┌─ Listed records
theorem pvAdj_le_maxAdj (ad : PySem.Dict Int (List Int)) (j : Int) :
    (pvAdj ad j).length ≤ pvMaxAdj ad := by
  unfold pvAdj pvMaxAdj
  rw [PySem.Dict.getD_eq_get?_getD]
  cases hg : ad.get? j with
  | none => simp
  | some v =>
    have hmem : (j, v) ∈ ad.items := PySem.Dict.mem_items_of_get?_eq_some ad hg
    have hv : v ∈ ad.values := by
      simp only [PySem.Dict.values]
      exact List.mem_map_of_mem hmem
    simpa using pvLe_foldl_max ad.values 0 v hv

-- pvCountFalse never grows along A's recursion
theorem pvMono (ad : PySem.Dict Int (List Int)) (f : Nat) :
    ∀ (node : Int) (js : List Int) st,
      pvCountFalse (dfsGoF ad f node js st).1 ≤ pvCountFalse st.1 := by
  induction f with
  | zero => intro node js st; simp [dfsGoF]
  | succ f ih =>
    intro node js st
    cases js with
    | nil => simp [dfsGoF]
    | cons j rest =>
      simp only [dfsGoF]
      split
      · calc pvCountFalse (dfsGoF ad f node rest
                (dfsGoF ad f j (pvAdj ad j) (st.1.insert j true, st.2.insert j node))).1
              ≤ pvCountFalse (dfsGoF ad f j (pvAdj ad j)
                  (st.1.insert j true, st.2.insert j node)).1 := ih _ _ _
          _ ≤ pvCountFalse (st.1.insert j true) := ih _ _ _
          _ ≤ pvCountFalse st.1 := pvCountFalse_insert_true_le _ _
      · exact ih _ _ _

-- simulation: one stack frame of B computes exactly A's recursive call
theorem pvSim (ad : PySem.Dict Int (List Int)) (f : Nat) :
    ∀ (node : Int) (js : List Int) (stack : List (Int × List Int)) st,
      pvCountFalse st.1 * (pvMaxAdj ad + 2) + js.length < f →
      iterLoop ad ((node, js) :: stack) st = iterLoop ad stack (dfsGoF ad f node js st) := by
  induction f with
  | zero => intro node js stack st h; omega
  | succ f ih =>
    intro node js stack st h
    cases js with
    | nil => simp [iterLoop, dfsGoF]
    | cons j rest =>
      rw [iterLoop]
      simp only [dfsGoF]
      split
      · rename_i hg
        have hlt := pvCountFalse_insert_true_lt st.1 j hg
        set st2 := (st.1.insert j true, st.2.insert j node) with hst2
        have hc2 : pvCountFalse st2.1 + 1 ≤ pvCountFalse st.1 := by
          simpa [hst2] using hlt
        have hb1 : pvCountFalse st2.1 * (pvMaxAdj ad + 2) + (pvAdj ad j).length < f := by
          have hadj := pvAdj_le_maxAdj ad j
          have hmul : pvCountFalse st2.1 * (pvMaxAdj ad + 2) + (pvMaxAdj ad + 2)
              ≤ pvCountFalse st.1 * (pvMaxAdj ad + 2) := by
            have := Nat.mul_le_mul_right (pvMaxAdj ad + 2) hc2
            rwa [add_mul, one_mul] at this
          simp only [List.length_cons] at h
          linarith
        rw [ih j (pvAdj ad j) ((node, rest) :: stack) st2 hb1]
        have hb2 : pvCountFalse (dfsGoF ad f j (pvAdj ad j) st2).1 * (pvMaxAdj ad + 2)
            + rest.length < f := by
          have hm := pvMono ad f j (pvAdj ad j) st2
          have hmul : pvCountFalse (dfsGoF ad f j (pvAdj ad j) st2).1 * (pvMaxAdj ad + 2)
              + (pvMaxAdj ad + 2) ≤ pvCountFalse st.1 * (pvMaxAdj ad + 2) := by
            have := Nat.mul_le_mul_right (pvMaxAdj ad + 2)
              (show pvCountFalse (dfsGoF ad f j (pvAdj ad j) st2).1 + 1
                  ≤ pvCountFalse st.1 by omega)
            rwa [add_mul, one_mul] at this
          simp only [List.length_cons] at h
          linarith
        exact ih node rest stack _ hb2
      · exact ih node rest stack st (by simp only [List.length_cons] at h; omega)

-- the initialisation loop creates at most one dict entry per key
theorem pvInit_size_le (keys : List Int) (st : PySem.Dict Int Bool × PySem.Dict Int Int) :
    (keys.foldl (fun st i => (st.1.insert i false, st.2.insert i (-1))) st).1.size
      ≤ st.1.size + keys.length := by
  induction keys generalizing st with
  | nil => simp
  | cons k t ih =>
    refine le_trans (ih _) ?_
    have : (st.1.insert k false).size ≤ st.1.size + 1 := by
      rw [PySem.Dict.size_insert]; split <;> omega
    simp only [List.length_cons]; omega

theorem pvCountFalse_le_size (d : PySem.Dict Int Bool) : pvCountFalse d ≤ d.size := by
  unfold pvCountFalse
  simpa [PySem.Dict.size] using List.countP_le_length (l := d.items) (p := fun p => !p.2)

-- ===== VERDICT (by name: the statement is the Claim_ definition above) =====
theorem dfsglobal_spec : Claim_equal_dfsglobal := by
  intro Alist snode _ _
  unfold Spec_dfsglobal dfsglobal dfsglobal_alt
  simp only
  set ad := PySem.Dict.ofList Alist with had
  set st0 := pvInit ad with hst0
  set st1 := (st0.1.insert snode true, st0.2) with hst1
  have hc : pvCountFalse st1.1 ≤ ad.size := by
    have h1 : pvCountFalse st1.1 ≤ pvCountFalse st0.1 :=
      pvCountFalse_insert_true_le _ _
    have h2 : pvCountFalse st0.1 ≤ st0.1.size := pvCountFalse_le_size _
    have h3 : st0.1.size ≤ ad.size := by
      have := pvInit_size_le ad.keys (PySem.Dict.empty, PySem.Dict.empty)
      simpa [hst0, pvInit, PySem.Dict.size, PySem.Dict.keys, PySem.Dict.empty] using this
    omega
  have hbound : pvCountFalse st1.1 * (pvMaxAdj ad + 2) + (pvAdj ad snode).length
      < (ad.size + 1) * (pvMaxAdj ad + 2) + 1 := by
    have hadj := pvAdj_le_maxAdj ad snode
    have hmul : pvCountFalse st1.1 * (pvMaxAdj ad + 2) ≤ ad.size * (pvMaxAdj ad + 2) :=
      Nat.mul_le_mul_right _ hc
    have hexp : (ad.size + 1) * (pvMaxAdj ad + 2)
        = ad.size * (pvMaxAdj ad + 2) + (pvMaxAdj ad + 2) := by ring
    linarith
  rw [pvSim ad ((ad.size + 1) * (pvMaxAdj ad + 2) + 1) snode (pvAdj ad snode) [] st1 hbound]
  rw [iterLoop]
└─
Task description:
Please reproduce each line above exactly as written.

Expected answer:
theorem pvAdj_le_maxAdj (ad : PySem.Dict Int (List Int)) (j : Int) :
    (pvAdj ad j).length ≤ pvMaxAdj ad := by
  unfold pvAdj pvMaxAdj
  rw [PySem.Dict.getD_eq_get?_getD]
  cases hg : ad.get? j with
  | none => simp
  | some v =>
    have hmem : (j, v) ∈ ad.items := PySem.Dict.mem_items_of_get?_eq_some ad hg
    have hv : v ∈ ad.values := by
      simp only [PySem.Dict.values]
      exact List.mem_map_of_mem hmem
    simpa using pvLe_foldl_max ad.values 0 v hv

-- pvCountFalse never grows along A's recursion
theorem pvMono (ad : PySem.Dict Int (List Int)) (f : Nat) :
    ∀ (node : Int) (js : List Int) st,
      pvCountFalse (dfsGoF ad f node js st).1 ≤ pvCountFalse st.1 := by
  induction f with
  | zero => intro node js st; simp [dfsGoF]
  | succ f ih =>
    intro node js st
    cases js with
    | nil => simp [dfsGoF]
    | cons j rest =>
      simp only [dfsGoF]
      split
      · calc pvCountFalse (dfsGoF ad f node rest
                (dfsGoF ad f j (pvAdj ad j) (st.1.insert j true, st.2.insert j node))).1
              ≤ pvCountFalse (dfsGoF ad f j (pvAdj ad j)
                  (st.1.insert j true, st.2.insert j node)).1 := ih _ _ _
          _ ≤ pvCountFalse (st.1.insert j true) := ih _ _ _
          _ ≤ pvCountFalse st.1 := pvCountFalse_insert_true_le _ _
      · exact ih _ _ _

-- simulation: one stack frame of B computes exactly A's recursive call
theorem pvSim (ad : PySem.Dict Int (List Int)) (f : Nat) :
    ∀ (node : Int) (js : List Int) (stack : List (Int × List Int)) st,
      pvCountFalse st.1 * (pvMaxAdj ad + 2) + js.length < f →
      iterLoop ad ((node, js) :: stack) st = iterLoop ad stack (dfsGoF ad f node js st) := by
  induction f with
  | zero => intro node js stack st h; omega
  | succ f ih =>
    intro node js stack st h
    cases js with
    | nil => simp [iterLoop, dfsGoF]
    | cons j rest =>
      rw [iterLoop]
      simp only [dfsGoF]
      split
      · rename_i hg
        have hlt := pvCountFalse_insert_true_lt st.1 j hg
        set st2 := (st.1.insert j true, st.2.insert j node) with hst2
        have hc2 : pvCountFalse st2.1 + 1 ≤ pvCountFalse st.1 := by
          simpa [hst2] using hlt
        have hb1 : pvCountFalse st2.1 * (pvMaxAdj ad + 2) + (pvAdj ad j).length < f := by
          have hadj := pvAdj_le_maxAdj ad j
          have hmul : pvCountFalse st2.1 * (pvMaxAdj ad + 2) + (pvMaxAdj ad + 2)
              ≤ pvCountFalse st.1 * (pvMaxAdj ad + 2) := by
            have := Nat.mul_le_mul_right (pvMaxAdj ad + 2) hc2
            rwa [add_mul, one_mul] at this
          simp only [List.length_cons] at h
          linarith
        rw [ih j (pvAdj ad j) ((node, rest) :: stack) st2 hb1]
        have hb2 : pvCountFalse (dfsGoF ad f j (pvAdj ad j) st2).1 * (pvMaxAdj ad + 2)
            + rest.length < f := by
          have hm := pvMono ad f j (pvAdj ad j) st2
          have hmul : pvCountFalse (dfsGoF ad f j (pvAdj ad j) st2).1 * (pvMaxAdj ad + 2)
              + (pvMaxAdj ad + 2) ≤ pvCountFalse st.1 * (pvMaxAdj ad + 2) := by
            have := Nat.mul_le_mul_right (pvMaxAdj ad + 2)
              (show pvCountFalse (dfsGoF ad f j (pvAdj ad j) st2).1 + 1
                  ≤ pvCountFalse st.1 by omega)
            rwa [add_mul, one_mul] at this
          simp only [List.length_cons] at h
          linarith
        exact ih node rest stack _ hb2
      · exact ih node rest stack st (by simp only [List.length_cons] at h; omega)

-- the initialisation loop creates at most one dict entry per key
theorem pvInit_size_le (keys : List Int) (st : PySem.Dict Int Bool × PySem.Dict Int Int) :
    (keys.foldl (fun st i => (st.1.insert i false, st.2.insert i (-1))) st).1.size
      ≤ st.1.size + keys.length := by
  induction keys generalizing st with
  | nil => simp
  | cons k t ih =>
    refine le_trans (ih _) ?_
    have : (st.1.insert k false).size ≤ st.1.size + 1 := by
      rw [PySem.Dict.size_insert]; split <;> omega
    simp only [List.length_cons]; omega

theorem pvCountFalse_le_size (d : PySem.Dict Int Bool) : pvCountFalse d ≤ d.size := by
  unfold pvCountFalse
  simpa [PySem.Dict.size] using List.countP_le_length (l := d.items) (p := fun p => !p.2)

-- ===== VERDICT (by name: the statement is the Claim_ definition above) =====
theorem dfsglobal_spec : Claim_equal_dfsglobal := by
  intro Alist snode _ _
  unfold Spec_dfsglobal dfsglobal dfsglobal_alt
  simp only
  set ad := PySem.Dict.ofList Alist with had
  set st0 := pvInit ad with hst0
  set st1 := (st0.1.insert snode true, st0.2) with hst1
  have hc : pvCountFalse st1.1 ≤ ad.size := by
    have h1 : pvCountFalse st1.1 ≤ pvCountFalse st0.1 :=
      pvCountFalse_insert_true_le _ _
    have h2 : pvCountFalse st0.1 ≤ st0.1.size := pvCountFalse_le_size _
    have h3 : st0.1.size ≤ ad.size := by
      have := pvInit_size_le ad.keys (PySem.Dict.empty, PySem.Dict.empty)
      simpa [hst0, pvInit, PySem.Dict.size, PySem.Dict.keys, PySem.Dict.empty] using this
    omega
  have hbound : pvCountFalse st1.1 * (pvMaxAdj ad + 2) + (pvAdj ad snode).length
      < (ad.size + 1) * (pvMaxAdj ad + 2) + 1 := by
    have hadj := pvAdj_le_maxAdj ad snode
    have hmul : pvCountFalse st1.1 * (pvMaxAdj ad + 2) ≤ ad.size * (pvMaxAdj ad + 2) :=
      Nat.mul_le_mul_right _ hc
    have hexp : (ad.size + 1) * (pvMaxAdj ad + 2)
        = ad.size * (pvMaxAdj ad + 2) + (pvMaxAdj ad + 2) := by ring
    linarith
  rw [pvSim ad ((ad.size + 1) * (pvMaxAdj ad + 2) + 1) snode (pvAdj ad snode) [] st1 hbound]
  rw [iterLoop]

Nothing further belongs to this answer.